### [EXTRACTED MATERIAL]

-- pv_equiv track=rewrite | github.com/anz2/NER | MAX_ENT_FILES/feature_engineering.py | get_dictionary_from_text
-- ===== SOURCE A (Python) =====
-- def get_dictionary_from_text(text, test=False):
--     if not test:
--         data = {'token': [], 'pos': [], 'BIO': []}
--         for line in text.split('\n'):
--             if line == '':
--                 data['token'].append('')
--                 data['pos'].append('')
--                 data['BIO'].append('')
--             else:
--                 tok, pos, chk = line.split('\t')
--                 data['token'].append(tok)
--                 data['pos'].append(pos)
--                 data['BIO'].append(chk)
--     else:
--         data = {'token': [], 'pos': []}
--         for line in text.split('\n'):
--             if line == '':
--                 data['token'].append('')
--                 data['pos'].append('')
--             else:
--                 tok, pos = line.split('\t')
--                 data['token'].append(tok)
--                 data['pos'].append(pos)
--
--     return data
-- ===== SOURCE B (Python) =====
-- def get_dictionary_from_text(text, test=False):
--     keys = ['token', 'pos'] if test else ['token', 'pos', 'BIO']
--     n = len(keys)
--     rows = []
--     for line in text.split('\n'):
--         if line == '':
--             rows.append(('',) * n)
--         else:
--             parts = line.split('\t')
--             if len(parts) != n:
--                 raise ValueError('expected %d columns' % n)
--             rows.append(tuple(parts))
--     cols = [list(c) for c in zip(*rows)]
--     return dict(zip(keys, cols))
-- ===== Notes on version B (the rewrite author's own statement) =====
-- stated objective: simpler
-- what changed: B collects per-line row tuples in one uniform loop (keys chosen up front) and then transposes the rows into the column dict with zip(*rows), replacing A's two duplicated branches of per-column appends.
import Mathlib
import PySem

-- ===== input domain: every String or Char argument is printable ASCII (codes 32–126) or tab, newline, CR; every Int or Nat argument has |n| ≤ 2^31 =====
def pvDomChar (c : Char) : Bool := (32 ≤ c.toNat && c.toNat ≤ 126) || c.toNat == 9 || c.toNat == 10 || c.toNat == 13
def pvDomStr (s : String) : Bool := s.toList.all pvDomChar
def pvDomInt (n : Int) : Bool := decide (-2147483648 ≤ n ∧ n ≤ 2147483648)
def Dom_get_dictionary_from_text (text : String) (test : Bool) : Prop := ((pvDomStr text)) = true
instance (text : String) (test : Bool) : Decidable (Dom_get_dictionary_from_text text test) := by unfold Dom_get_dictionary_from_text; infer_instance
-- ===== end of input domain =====

-- B replaces A's two duplicated per-column-append loops by one uniform row-collection loop
-- followed by a transpose into the column dict (objective: simpler).

-- text.split('\n') ('\n' ≠ '', so split? is always `some`; getD is never the default)
def pvLines (text : String) : List String := (PySem.Str.split? text "\n").getD []

-- line.split('\t')
def pvFields (line : String) : List String := (PySem.Str.split? line "\t").getD []

-- ===== PORT A =====
-- A's dict {'token':…, 'pos':…, 'BIO':…} is kept as its three (resp. two) column lists in
-- insertion order; each branch appends to the same columns A appends to.  On a line whose
-- tab-split does not unpack (Python raises ValueError there; excluded by Pre_) the fold
-- leaves the state unchanged (arbitrary outside Pre_).
def get_dictionary_from_text (text : String) (test : Bool) : List (String × List String) :=
  if test = false then
    let st := (pvLines text).foldl
      (fun (d : List String × List String × List String) line =>
        if line = "" then (d.1 ++ [""], d.2.1 ++ [""], d.2.2 ++ [""])
        else match pvFields line with
          | [tok, pos, chk] => (d.1 ++ [tok], d.2.1 ++ [pos], d.2.2 ++ [chk])
          | _ => d) ([], [], [])
    [("token", st.1), ("pos", st.2.1), ("BIO", st.2.2)]
  else
    let st := (pvLines text).foldl
      (fun (d : List String × List String) line =>
        if line = "" then (d.1 ++ [""], d.2 ++ [""])
        else match pvFields line with
          | [tok, pos] => (d.1 ++ [tok], d.2 ++ [pos])
          | _ => d) ([], [])
    [("token", st.1), ("pos", st.2)]

-- ===== PORT B =====
-- rows.append(('',)*n) / tuple(parts): one row per line, each of length n under Pre_.
def pvRowOf (n : Nat) (line : String) : List String :=
  if line = "" then List.replicate n "" else pvFields line

-- [list(c) for c in zip(*rows)]: column i is rows.map (·[i]); exact when every row has
-- length n (guaranteed by Pre_; zip(*rows) would truncate otherwise).
def pvCols (n : Nat) (rows : List (List String)) : List (List String) :=
  (List.range n).map (fun i => rows.map (fun r => r.getD i ""))

def get_dictionary_from_text_alt (text : String) (test : Bool) : List (String × List String) :=
  let keys := if test then ["token", "pos"] else ["token", "pos", "BIO"]
  let n := keys.length
  let rows := (pvLines text).map (pvRowOf n)
  keys.zip (pvCols n rows)

-- ===== PRECONDITION & SPEC =====
-- A raises ValueError on any nonempty line whose tab-split does not have exactly 3
-- (resp. 2 with test=True) fields; exactly those inputs are excluded.
def Pre_get_dictionary_from_text (text : String) (test : Bool) : Prop :=
  ∀ line ∈ pvLines text, line = "" ∨ (pvFields line).length = (if test then 2 else 3)
instance (text : String) (test : Bool) : Decidable (Pre_get_dictionary_from_text text test) := by
  unfold Pre_get_dictionary_from_text; infer_instance

def pvWitness_get_dictionary_from_text : String × Bool := ("a\tDT\tO\n\nb\tNN\tB-LOC", false)

def Spec_get_dictionary_from_text (text : String) (test : Bool) (out : List (String × List String)) : Prop := out = get_dictionary_from_text_alt text test
instance (text : String) (test : Bool) (out : List (String × List String)) : Decidable (Spec_get_dictionary_from_text text test out) := by unfold Spec_get_dictionary_from_text; infer_instance

-- ===== CLAIM (what is proved, stated in full; the proofs are below) =====
def Claim_equal_get_dictionary_from_text : Prop := ∀ (text : String) (test : Bool), Dom_get_dictionary_from_text text test → Pre_get_dictionary_from_text text test → Spec_get_dictionary_from_text text test (get_dictionary_from_text text test)

-- ===== LEMMAS AND PROOFS =====

-- column i of B's rows, as a map over the lines
def pvCol (n : Nat) (i : Nat) (ls : List String) : List String :=
  ls.map (fun line => (pvRowOf n line).getD i "")

theorem pvFold3 (ls : List String)
    (h : ∀ line ∈ ls, line = "" ∨ (pvFields line).length = 3) :
    ∀ a b c : List String,
      ls.foldl (fun (d : List String × List String × List String) line =>
        if line = "" then (d.1 ++ [""], d.2.1 ++ [""], d.2.2 ++ [""])
        else match pvFields line with
          | [tok, pos, chk] => (d.1 ++ [tok], d.2.1 ++ [pos], d.2.2 ++ [chk])
          | _ => d) (a, b, c)
      = (a ++ pvCol 3 0 ls, b ++ pvCol 3 1 ls, c ++ pvCol 3 2 ls) := by
  induction ls with
  | nil => intro a b c; simp [pvCol]
  | cons l ls ih =>
    intro a b c
    have hl := h l (by simp)
    have hrest : ∀ line ∈ ls, line = "" ∨ (pvFields line).length = 3 :=
      fun line hm => h line (by simp [hm])
    by_cases he : l = ""
    · subst he
      simp only [List.foldl_cons, if_pos rfl]
      rw [ih hrest]
      simp [pvCol, pvRowOf]
    · rcases hl with h0 | hlen
      · exact absurd h0 he
      · obtain ⟨x, y, z, hxyz⟩ : ∃ x y z, pvFields l = [x, y, z] := by
          match hf : pvFields l with
          | [x, y, z] => exact ⟨x, y, z, rfl⟩
          | [] => rw [hf] at hlen; simp at hlen
          | [_] => rw [hf] at hlen; simp at hlen
          | [_, _] => rw [hf] at hlen; simp at hlen
          | _ :: _ :: _ :: _ :: _ => rw [hf] at hlen; simp at hlen
        simp only [List.foldl_cons, if_neg he, hxyz]
        rw [ih hrest]
        simp [pvCol, pvRowOf, if_neg he, hxyz]

theorem pvFold2 (ls : List String)
    (h : ∀ line ∈ ls, line = "" ∨ (pvFields line).length = 2) :
    ∀ a b : List String,
      ls.foldl (fun (d : List String × List String) line =>
        if line = "" then (d.1 ++ [""], d.2 ++ [""])
        else match pvFields line with
          | [tok, pos] => (d.1 ++ [tok], d.2 ++ [pos])
          | _ => d) (a, b)
      = (a ++ pvCol 2 0 ls, b ++ pvCol 2 1 ls) := by
  induction ls with
  | nil => intro a b; simp [pvCol]
  | cons l ls ih =>
    intro a b
    have hl := h l (by simp)
    have hrest : ∀ line ∈ ls, line = "" ∨ (pvFields line).length = 2 :=
      fun line hm => h line (by simp [hm])
    by_cases he : l = ""
    · subst he
      simp only [List.foldl_cons, if_pos rfl]
      rw [ih hrest]
      simp [pvCol, pvRowOf]
    · rcases hl with h0 | hlen
      · exact absurd h0 he
      · obtain ⟨x, y, hxy⟩ : ∃ x y, pvFields l = [x, y] := by
          match hf : pvFields l with
          | [x, y] => exact ⟨x, y, rfl⟩
          | [] => rw [hf] at hlen; simp at hlen
          | [_] => rw [hf] at hlen; simp at hlen
          | _ :: _ :: _ :: _ => rw [hf] at hlen; simp at hlen
        simp only [List.foldl_cons, if_neg he, hxy]
        rw [ih hrest]
        simp [pvCol, pvRowOf, if_neg he, hxy]

theorem pvCols_eq (n : Nat) (ls : List String) :
    pvCols n (ls.map (pvRowOf n)) = (List.range n).map (fun i => pvCol n i ls) := by
  simp [pvCols, pvCol, List.map_map, Function.comp]

-- ===== VERDICT (by name: the statement is the Claim_ definition above) =====
theorem get_dictionary_from_text_spec : Claim_equal_get_dictionary_from_text := by
  intro text test _ hpre
  unfold Spec_get_dictionary_from_text
  unfold Pre_get_dictionary_from_text at hpre
  cases test with
  | false =>
    simp only [get_dictionary_from_text, if_pos rfl]
    rw [pvFold3 (pvLines text) (by simpa using hpre)]
    simp [get_dictionary_from_text_alt, pvCols_eq, List.range_succ]
  | true =>
    simp only [get_dictionary_from_text, if_neg (by decide : ¬ (true = false))]
    rw [pvFold2 (pvLines text) (by simpa using hpre)]
    simp [get_dictionary_from_text_alt, pvCols_eq, List.range_succ]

### [WORK ORDER]
The response consists of the lines above that contain "obtain".

### [EXERCISE RESPONSE]
      · obtain ⟨x, y, z, hxyz⟩ : ∃ x y z, pvFields l = [x, y, z] := by
      · obtain ⟨x, y, hxy⟩ : ∃ x y, pvFields l = [x, y] := by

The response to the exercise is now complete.